Imagine an online retailer ran a promotional email campaign to encourage purchases. Unlike a randomized experiment, the marketing team targeted specific customers, for instance, those who had shopped recently or spent more in the past, while others did not receive the email. Our goal is to estimate the causal effect of the email on purchase behavior: did the email actually increase the purchase rate, or were other factors at play?

Observational Challenges

This estimation is challenging because the treated customers (email recipients) differ systematically from the control group (non-recipients). Recent shoppers and high spenders are more likely to be targeted, indicating that pre-existing differences, such as recency of purchase and spending history, act as confounders.

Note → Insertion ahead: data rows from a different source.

-- pv_equiv track=rewrite | github.com/karikris/intermine314 | benchmarks/runners/phase0_parallel_baselines.py | _normalize_case_modes
-- ===== SOURCE A (Python) =====
-- VALID_CASE_MODES = ("ordered", "unordered", "window")
--
-- def _normalize_case_modes(value: str) -> tuple[str, ...]:
--     raw = str(value or "").strip().lower()
--     parts = [token.strip().lower() for token in raw.split(",") if token.strip()]
--     if not parts:
--         parts = list(VALID_CASE_MODES)
--     deduped: list[str] = []
--     for mode in parts:
--         if mode not in VALID_CASE_MODES:
--             choices = ", ".join(VALID_CASE_MODES)
--             raise ValueError(f"modes must be comma-separated values from: {choices}")
--         if mode not in deduped:
--             deduped.append(mode)
--     return tuple(deduped)
-- ===== SOURCE B (Python) =====
-- VALID_CASE_MODES = ("ordered", "unordered", "window")
--
-- def _normalize_case_modes(value: str) -> tuple[str, ...]:
--     raw = str(value or "").strip().lower()
--     parts = [token.strip().lower() for token in raw.split(",") if token.strip()]
--     if not parts:
--         parts = list(VALID_CASE_MODES)
--     # validate by a single set-subset test instead of A's per-element scan-and-raise loop
--     if not set(parts).issubset(VALID_CASE_MODES):
--         choices = ", ".join(VALID_CASE_MODES)
--         raise ValueError(f"modes must be comma-separated values from: {choices}")
--     # reconstruct the order-deduped result: take the SET of tokens and sort it by
--     # first-occurrence index; correct because first-occurrence dedup is exactly the
--     # distinct elements arranged in increasing order of their first index, and
--     # parts.index is injective on distinct elements, so the sort is deterministic
--     return tuple(sorted(set(parts), key=parts.index))
-- ===== Notes on version B (the rewrite author's own statement) =====
-- stated objective: alternative
-- what changed: A's single loop that interleaves per-token validation (raise on first bad token) with incremental list-membership dedup is replaced by a set-subset validity test followed by reconstructing the deduped tuple as sorted(set(parts), key=parts.index) - a sort of the distinct tokens by first-occurrence index instead of any sequential accumulation.
import Mathlib
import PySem

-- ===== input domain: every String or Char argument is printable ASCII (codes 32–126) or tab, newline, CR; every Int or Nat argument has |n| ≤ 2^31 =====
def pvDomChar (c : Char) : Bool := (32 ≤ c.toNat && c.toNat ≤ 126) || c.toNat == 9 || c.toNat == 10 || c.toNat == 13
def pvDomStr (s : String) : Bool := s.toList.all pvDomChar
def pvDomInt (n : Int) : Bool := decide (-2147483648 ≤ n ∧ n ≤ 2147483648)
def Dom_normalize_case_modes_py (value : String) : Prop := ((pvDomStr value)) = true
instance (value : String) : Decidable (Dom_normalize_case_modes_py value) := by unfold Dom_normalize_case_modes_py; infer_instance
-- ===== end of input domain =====

-- B replaces A's validate-and-dedup loop by a set-subset validity test plus a sort of the
-- distinct tokens by first-occurrence index; equivalence is about the return value on inputs
-- where A does not raise.

-- ===== PORT A =====
-- VALID_CASE_MODES = ("ordered", "unordered", "window")
def pvValidModes : List String := ["ordered", "unordered", "window"]

-- A's loop: validate each mode and append unseen ones; on an invalid mode Python
-- raises ValueError — excluded by Pre_, the port returns [] there.
def pvLoopA : List String → List String → List String
  | ded, [] => ded
  | ded, m :: rest =>
    if m ∈ pvValidModes then
      if m ∈ ded then pvLoopA ded rest else pvLoopA (ded ++ [m]) rest
    else []

def normalize_case_modes_py (value : String) : List String :=
  let raw := PySem.Str.lower (PySem.Str.strip (if value == "" then "" else value))
  let parts := ((((PySem.Str.split? raw ",").getD [])).filter (fun t => PySem.Str.strip t != "")).map
    (fun t => PySem.Str.lower (PySem.Str.strip t))
  let parts := if parts.isEmpty then pvValidModes else parts
  pvLoopA [] parts

-- ===== PORT B =====
-- parts.index p is PySem.List.index?; every sorted element is a member of parts, so the
-- '.getD 0' default is never used and the key is exact; the key is injective on the distinct
-- elements (distinct first-occurrence indices), so the sort of the set is deterministic.
def normalize_case_modes_py_alt (value : String) : List String :=
  let raw := PySem.Str.lower (PySem.Str.strip (if value == "" then "" else value))
  let parts := ((((PySem.Str.split? raw ",").getD [])).filter (fun t => PySem.Str.strip t != "")).map
    (fun t => PySem.Str.lower (PySem.Str.strip t))
  let parts := if parts.isEmpty then pvValidModes else parts
  if PySem.Set.issubset (PySem.Set.ofList parts) pvValidModes then
    PySem.List.sorted (PySem.Set.ofList parts) (fun p => ((PySem.List.index? parts p).getD 0 : Nat)) false
  else []  -- Python raises ValueError here; excluded by Pre_

-- ===== PRECONDITION & SPEC =====
-- Pre_ excludes exactly the inputs on which A raises ValueError: some nonempty token is not a valid case mode.
def Pre_normalize_case_modes_py (value : String) : Prop :=
  ∀ t ∈ ((PySem.Str.split? (PySem.Str.lower (PySem.Str.strip (if value == "" then "" else value))) ",").getD []),
    PySem.Str.strip t ≠ "" → PySem.Str.lower (PySem.Str.strip t) ∈ pvValidModes
instance (value : String) : Decidable (Pre_normalize_case_modes_py value) := by
  unfold Pre_normalize_case_modes_py; infer_instance
def pvWitness_normalize_case_modes_py : String := "Ordered, window ,ordered"
def Spec_normalize_case_modes_py (value : String) (out : List String) : Prop := out = normalize_case_modes_py_alt value
instance (value : String) (out : List String) : Decidable (Spec_normalize_case_modes_py value out) := by unfold Spec_normalize_case_modes_py; infer_instance

-- ===== CLAIM (what is proved, stated in full; the proofs are below) =====
def Claim_equal_normalize_case_modes_py : Prop := ∀ (value : String), Dom_normalize_case_modes_py value → Pre_normalize_case_modes_py value → Spec_normalize_case_modes_py value (normalize_case_modes_py value)

-- ===== LEMMAS AND PROOFS =====
lemma pvLoopA_eq_foldl (parts : List String) (acc : List String)
    (h : ∀ m ∈ parts, m ∈ pvValidModes) :
    pvLoopA acc parts = parts.foldl PySem.Set.add acc := by
  induction parts generalizing acc with
  | nil => rfl
  | cons m rest ih =>
    have hm : m ∈ pvValidModes := h m (by simp)
    have hrest : ∀ x ∈ rest, x ∈ pvValidModes := fun x hx => h x (by simp [hx])
    by_cases hmem : m ∈ acc
    · simp [pvLoopA, hm, hmem, ih _ hrest]
    · simp [pvLoopA, hm, hmem, ih _ hrest]

-- the distinct elements set(xs) is arranged in strictly increasing order of first-occurrence index
lemma ofList_pairwise_index (xs : List String) :
    (PySem.Set.ofList xs).Pairwise
      (fun a b => ((PySem.List.index? xs a).getD 0 : Nat) < (PySem.List.index? xs b).getD 0) := by
  induction xs using List.reverseRecOn with
  | nil => simp [PySem.Set.ofList]
  | append_singleton xs x ih =>
    have hof : PySem.Set.ofList (xs ++ [x]) = PySem.Set.add (PySem.Set.ofList xs) x := by
      rw [PySem.Set.ofList_eq_foldl, PySem.Set.ofList_eq_foldl, List.foldl_append]; rfl
    by_cases hx : x ∈ xs
    · have hxx : x ∈ PySem.Set.ofList xs := by simp [PySem.Set.mem_ofList, hx]
      rw [hof, PySem.Set.add_of_mem hxx]
      refine ih.imp_of_mem ?_
      intro a b ha hb hab
      have ha' : a ∈ xs := (PySem.Set.mem_ofList _ _).mp ha
      have hb' : b ∈ xs := (PySem.Set.mem_ofList _ _).mp hb
      rwa [PySem.List.index?_append_of_mem _ ha', PySem.List.index?_append_of_mem _ hb']
    · have hxx : x ∉ PySem.Set.ofList xs := by simp [PySem.Set.mem_ofList, hx]
      rw [hof, PySem.Set.add_of_not_mem hxx, List.pairwise_append]
      refine ⟨?_, by simp, ?_⟩
      · refine ih.imp_of_mem ?_
        intro a b ha hb hab
        have ha' : a ∈ xs := (PySem.Set.mem_ofList _ _).mp ha
        have hb' : b ∈ xs := (PySem.Set.mem_ofList _ _).mp hb
        rwa [PySem.List.index?_append_of_mem _ ha', PySem.List.index?_append_of_mem _ hb']
      · intro a ha b hb
        have ha' : a ∈ xs := (PySem.Set.mem_ofList _ _).mp ha
        have hb' : b = x := by simpa using hb
        subst hb'
        rw [PySem.List.index?_append_of_mem _ ha',
            PySem.List.index?_append_singleton_self _ _ hx]
        have hsome : (PySem.List.index? xs a).isSome :=
          (PySem.List.index?_isSome_iff _ _).mpr ha'
        obtain ⟨k, hk⟩ := Option.isSome_iff_exists.mp hsome
        obtain ⟨hlt, -, -⟩ := PySem.List.getElem_of_index?_eq_some hk
        rw [hk]
        simpa using hlt

-- ===== VERDICT (by name: the statement is the Claim_ definition above) =====
theorem normalize_case_modes_py_spec : Claim_equal_normalize_case_modes_py := by
  intro value _ hpre
  unfold Spec_normalize_case_modes_py normalize_case_modes_py normalize_case_modes_py_alt
  set raw := PySem.Str.lower (PySem.Str.strip (if value == "" then "" else value)) with hraw
  set parts0 := ((((PySem.Str.split? raw ",").getD [])).filter (fun t => PySem.Str.strip t != "")).map
    (fun t => PySem.Str.lower (PySem.Str.strip t)) with hparts0
  set parts := if parts0.isEmpty then pvValidModes else parts0 with hparts
  have hall : ∀ m ∈ parts, m ∈ pvValidModes := by
    intro m hmem
    rw [hparts] at hmem
    split_ifs at hmem with he
    · exact hmem
    · rw [hparts0] at hmem
      rcases List.mem_map.mp hmem with ⟨t, ht, rfl⟩
      rcases List.mem_filter.mp ht with ⟨htmem, htne⟩
      exact hpre t htmem (by simpa using htne)
  have hsub : PySem.Set.issubset (PySem.Set.ofList parts) pvValidModes = true := by
    simp only [PySem.Set.issubset, List.all_eq_true]
    intro p hp
    simpa using hall p ((PySem.Set.mem_ofList _ _).mp hp)
  dsimp only
  rw [pvLoopA_eq_foldl parts [] hall, ← hparts0, ← hparts, hsub]
  simp only [if_true]
  rw [PySem.List.sorted_eq_of_perm_of_pairwise_lt _ _ _ (List.Perm.refl _) (ofList_pairwise_index parts),
      PySem.Set.ofList_eq_foldl]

Ignoring these can bias the campaign’s estimated effect.

Dataset Overview

Suppose we have data on a cohort of customers, including:

Treatment: Whether they received the promo email (Yes/No)
Outcome: Whether they purchased in the subsequent period
Covariates:
- Recency: Months since last purchase
- History: Total spending in the past year
- Newbie: Whether the customer has been new in the past year
- Channel: Primary channel of past purchases (e.g., web, phone)

In our dataset:

35% of customers were treated (received the email)
65% were controls (did not receive the email)

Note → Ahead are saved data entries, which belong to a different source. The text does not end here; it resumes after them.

-- pv_equiv track=rewrite | github.com/max-amb/nix-tree | nix-tree/decomposer.py | finding_equals_signs
-- ===== SOURCE A (Python) =====
-- def finding_equals_signs(file: list) -> list:
--     """Iterates through the file - split on spaces - to find the equals signs positions
--
--     Args:
--         file: list - The list containing the split configuration file
--
--     Returns:
--         locations: list - A list containing all the locations of the equals in the file
--
--     Note:
--         The tuples used in the locations list allow for the equals locations to be used when the file is split and
--         when it is not split
--     """
--     locations: list = []
--     char_location = 0
--     for i, phrase in enumerate(file):
--         char_location += len(phrase)
--         if phrase == "=":
--             locations.append((char_location, i))
--     return locations
-- ===== SOURCE B (Python) =====
-- def finding_equals_signs(file: list) -> list:
--     """Two-pass: build an inclusive prefix-sum table of phrase lengths, then filter."""
--     prefix = []
--     total = 0
--     for phrase in file:
--         total += len(phrase)
--         prefix.append(total)
--     return [(c, i) for i, (phrase, c) in enumerate(zip(file, prefix)) if phrase == "="]
-- ===== Notes on version B (the rewrite author's own statement) =====
-- stated objective: alternative
-- what changed: Replaces A's single interleaved accumulate-and-test loop by a build pass that materializes an inclusive prefix-sum table of phrase lengths followed by a separate zip/enumerate filter pass.
import Mathlib
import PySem

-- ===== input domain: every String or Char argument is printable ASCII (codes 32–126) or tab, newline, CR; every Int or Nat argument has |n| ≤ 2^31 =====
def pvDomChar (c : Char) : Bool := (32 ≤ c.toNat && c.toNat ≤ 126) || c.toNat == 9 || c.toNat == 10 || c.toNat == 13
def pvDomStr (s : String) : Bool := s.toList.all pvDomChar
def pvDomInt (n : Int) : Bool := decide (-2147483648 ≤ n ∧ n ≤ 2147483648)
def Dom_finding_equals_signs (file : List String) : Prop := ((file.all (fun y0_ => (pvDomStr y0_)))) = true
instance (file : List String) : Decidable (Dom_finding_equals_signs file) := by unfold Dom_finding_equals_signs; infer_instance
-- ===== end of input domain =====

-- B replaces A's interleaved accumulate-and-test loop by a prefix-sum build pass plus a separate zip/enumerate filter pass (alternative decomposition, same cost).


-- ===== PORT A =====
def finding_equals_signs (file : List String) : List (Int × Int) :=
  ((PySem.List.enumerate file 0).foldl
    (fun (st : List (Int × Int) × Int) ip =>
      let c := st.2 + PySem.Str.len ip.2
      (if ip.2 = "=" then st.1 ++ [(c, ip.1)] else st.1, c))
    ([], 0)).1

-- ===== PORT B =====
def finding_equals_signs_alt (file : List String) : List (Int × Int) :=
  let pre := (file.foldl (fun (st : List Int × Int) p =>
      let t := st.2 + PySem.Str.len p
      (st.1 ++ [t], t)) ([], 0)).1
  (PySem.List.enumerate (file.zip pre) 0).filterMap
    (fun x => if x.2.1 = "=" then some (x.2.2, x.1) else none)

-- ===== PRECONDITION & SPEC =====
def Spec_finding_equals_signs (file : List String) (out : List (Int × Int)) : Prop := out = finding_equals_signs_alt file
instance (file : List String) (out : List (Int × Int)) : Decidable (Spec_finding_equals_signs file out) := by unfold Spec_finding_equals_signs; infer_instance

-- ===== CLAIM (what is proved, stated in full; the proofs are below) =====
def Claim_equal_finding_equals_signs : Prop := ∀ (file : List String), Dom_finding_equals_signs file → Spec_finding_equals_signs file (finding_equals_signs file)

-- ===== LEMMAS AND PROOFS =====

-- reference recursion: the list of (running char count, index) pairs at the '=' phrases
def pvSpecRec : List String → Int → Int → List (Int × Int)
  | [], _, _ => []
  | p :: r, i, c =>
    (if p = "=" then [(c + PySem.Str.len p, i)] else []) ++ pvSpecRec r (i + 1) (c + PySem.Str.len p)

-- inclusive prefix sums of phrase lengths starting from t
def pvPreRec : List String → Int → List Int
  | [], _ => []
  | p :: r, t => (t + PySem.Str.len p) :: pvPreRec r (t + PySem.Str.len p)

theorem pvA_loop (file : List String) : ∀ (i c : Int) (acc : List (Int × Int)),
    ((PySem.List.enumerate file i).foldl
      (fun (st : List (Int × Int) × Int) ip =>
        let c := st.2 + PySem.Str.len ip.2
        (if ip.2 = "=" then st.1 ++ [(c, ip.1)] else st.1, c))
      (acc, c)).1 = acc ++ pvSpecRec file i c := by
  induction file with
  | nil => intro i c acc; simp [pvSpecRec, PySem.List.enumerate_nil]
  | cons p r ih =>
    intro i c acc
    simp only [PySem.List.enumerate_cons, List.foldl_cons, pvSpecRec]
    rw [ih]
    by_cases hp : p = "=" <;> simp [hp, List.append_assoc]

theorem pvB_prefix (file : List String) : ∀ (t : Int) (acc : List Int),
    (file.foldl (fun (st : List Int × Int) p =>
      let t := st.2 + PySem.Str.len p
      (st.1 ++ [t], t)) (acc, t)).1 = acc ++ pvPreRec file t := by
  induction file with
  | nil => intro t acc; simp [pvPreRec]
  | cons p r ih =>
    intro t acc
    simp only [List.foldl_cons, pvPreRec]
    rw [ih]
    simp [List.append_assoc]

theorem pvB_filter (file : List String) : ∀ (i c : Int),
    (PySem.List.enumerate (file.zip (pvPreRec file c)) i).filterMap
      (fun x => if x.2.1 = "=" then some (x.2.2, x.1) else none) = pvSpecRec file i c := by
  induction file with
  | nil => intro i c; simp [pvPreRec, pvSpecRec, PySem.List.enumerate_nil]
  | cons p r ih =>
    intro i c
    simp only [pvPreRec, List.zip_cons_cons, PySem.List.enumerate_cons, List.filterMap_cons,
      pvSpecRec]
    rw [ih]
    by_cases hp : p = "=" <;> simp [hp]

-- ===== VERDICT (by name: the statement is the Claim_ definition above) =====
theorem finding_equals_signs_spec : Claim_equal_finding_equals_signs := by
  intro file _
  unfold Spec_finding_equals_signs finding_equals_signs finding_equals_signs_alt
  rw [pvA_loop, pvB_prefix]
  simp [pvB_filter]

Covariate Differences Between Groups

Covariate	Treated (Email)	Control (No Email)
Recency (months since last purchase)	4.4	6.7
History (past year spending $)	765	490
Newbie (% new customers)	9.8%	20.7%

As expected, the treated group consists of more active and valuable customers:

They purchased more recently (4.4 months vs. 6.7 months)
They spent more in the past year ($765 vs. $490)
They are less likely to be new customers (9.8% vs. 20.7%)

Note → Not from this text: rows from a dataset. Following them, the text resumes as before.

-- pv_equiv track=rewrite | github.com/f5yui/Internship-Program | Fw_user_similar.py | get_goods_num
-- ===== SOURCE A (Python) =====
-- def get_goods_num(user_goods_info):
--     # {u:{v:12, vv:15, vvv:25,...}, v:{u:12}}
--     user_similar = {}
--     # 2.列表->集合->交集数
--     for u in user_goods_info:
--         for v in user_goods_info:
--             u_set = set(user_goods_info[u])
--             v_set = set(user_goods_info[v])
--             if u not in user_similar:
--                 user_similar.setdefault(u, {})
--             if v not in user_similar[u]:
--                 user_similar[u].setdefault(v, 0)
--             user_similar[u][v] = len(u_set & v_set)
--     return user_similar
-- ===== SOURCE B (Python) =====
-- def get_goods_num(user_goods_info):
--     # inverted index: good -> list of users owning it
--     index = {}
--     for u in user_goods_info:
--         for g in user_goods_info[u]:
--             index.setdefault(g, []).append(u)
--     # co-occurrence counts per (u, v) pair
--     co = {}
--     for owners in index.values():
--         for u in owners:
--             for v in owners:
--                 co[(u, v)] = co.get((u, v), 0) + 1
--     return {u: {v: co.get((u, v), 0) for v in user_goods_info}
--             for u in user_goods_info}
-- ===== Notes on version B (the rewrite author's own statement) =====
-- stated objective: faster
-- what changed: A recomputes both key sets and a full set intersection for every ordered pair of users; B builds an inverted index good -> owner list once and counts pair co-occurrences per good, then reads the counts off a dictionary.
import Mathlib
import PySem

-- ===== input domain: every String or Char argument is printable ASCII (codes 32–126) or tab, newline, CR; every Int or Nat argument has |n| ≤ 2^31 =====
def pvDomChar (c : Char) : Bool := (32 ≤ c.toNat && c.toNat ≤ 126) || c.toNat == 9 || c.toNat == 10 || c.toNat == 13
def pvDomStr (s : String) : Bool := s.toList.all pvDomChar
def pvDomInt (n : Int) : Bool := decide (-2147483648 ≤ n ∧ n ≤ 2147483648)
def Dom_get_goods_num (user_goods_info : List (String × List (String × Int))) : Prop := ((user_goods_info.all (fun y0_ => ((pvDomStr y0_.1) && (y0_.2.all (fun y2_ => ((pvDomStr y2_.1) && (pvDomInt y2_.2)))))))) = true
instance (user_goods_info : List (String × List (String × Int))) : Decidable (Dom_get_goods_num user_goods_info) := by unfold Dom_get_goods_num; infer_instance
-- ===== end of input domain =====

These differences indicate substantial confounding.

Naive Outcome Comparison

If we compute the purchase rate without adjustment:

Treated customers: 6% purchased
Control customers: 0% purchased

This gives a raw difference of ~6.6 percentage points, suggesting a large effect. However, much of this difference may be due to pre-existing characteristics. Treated customers were inherently more likely to buy because they were more engaged to begin with. Without adjusting for confounders, we risk overestimating the true effect of the email campaign.

Propensity Score Matching to Adjust for Confounders

PSM is a common method for adjusting for confounders in observational studies and approximating a causal comparison. The key idea is to pair each treated customer with one or more untreated customers with similar propensity scores, i.e., similar probabilities of receiving the treatment given observed covariates. This process creates a matched sample in which the distribution of covariates is more balanced across the treated and control groups.

Matching on the propensity score balances multiple covariates at once, making the treatment and control groups comparable. Essentially, propensity score matching simulates a randomized experiment after the fact, ensuring that the treated and control groups are similar with respect to observed characteristics.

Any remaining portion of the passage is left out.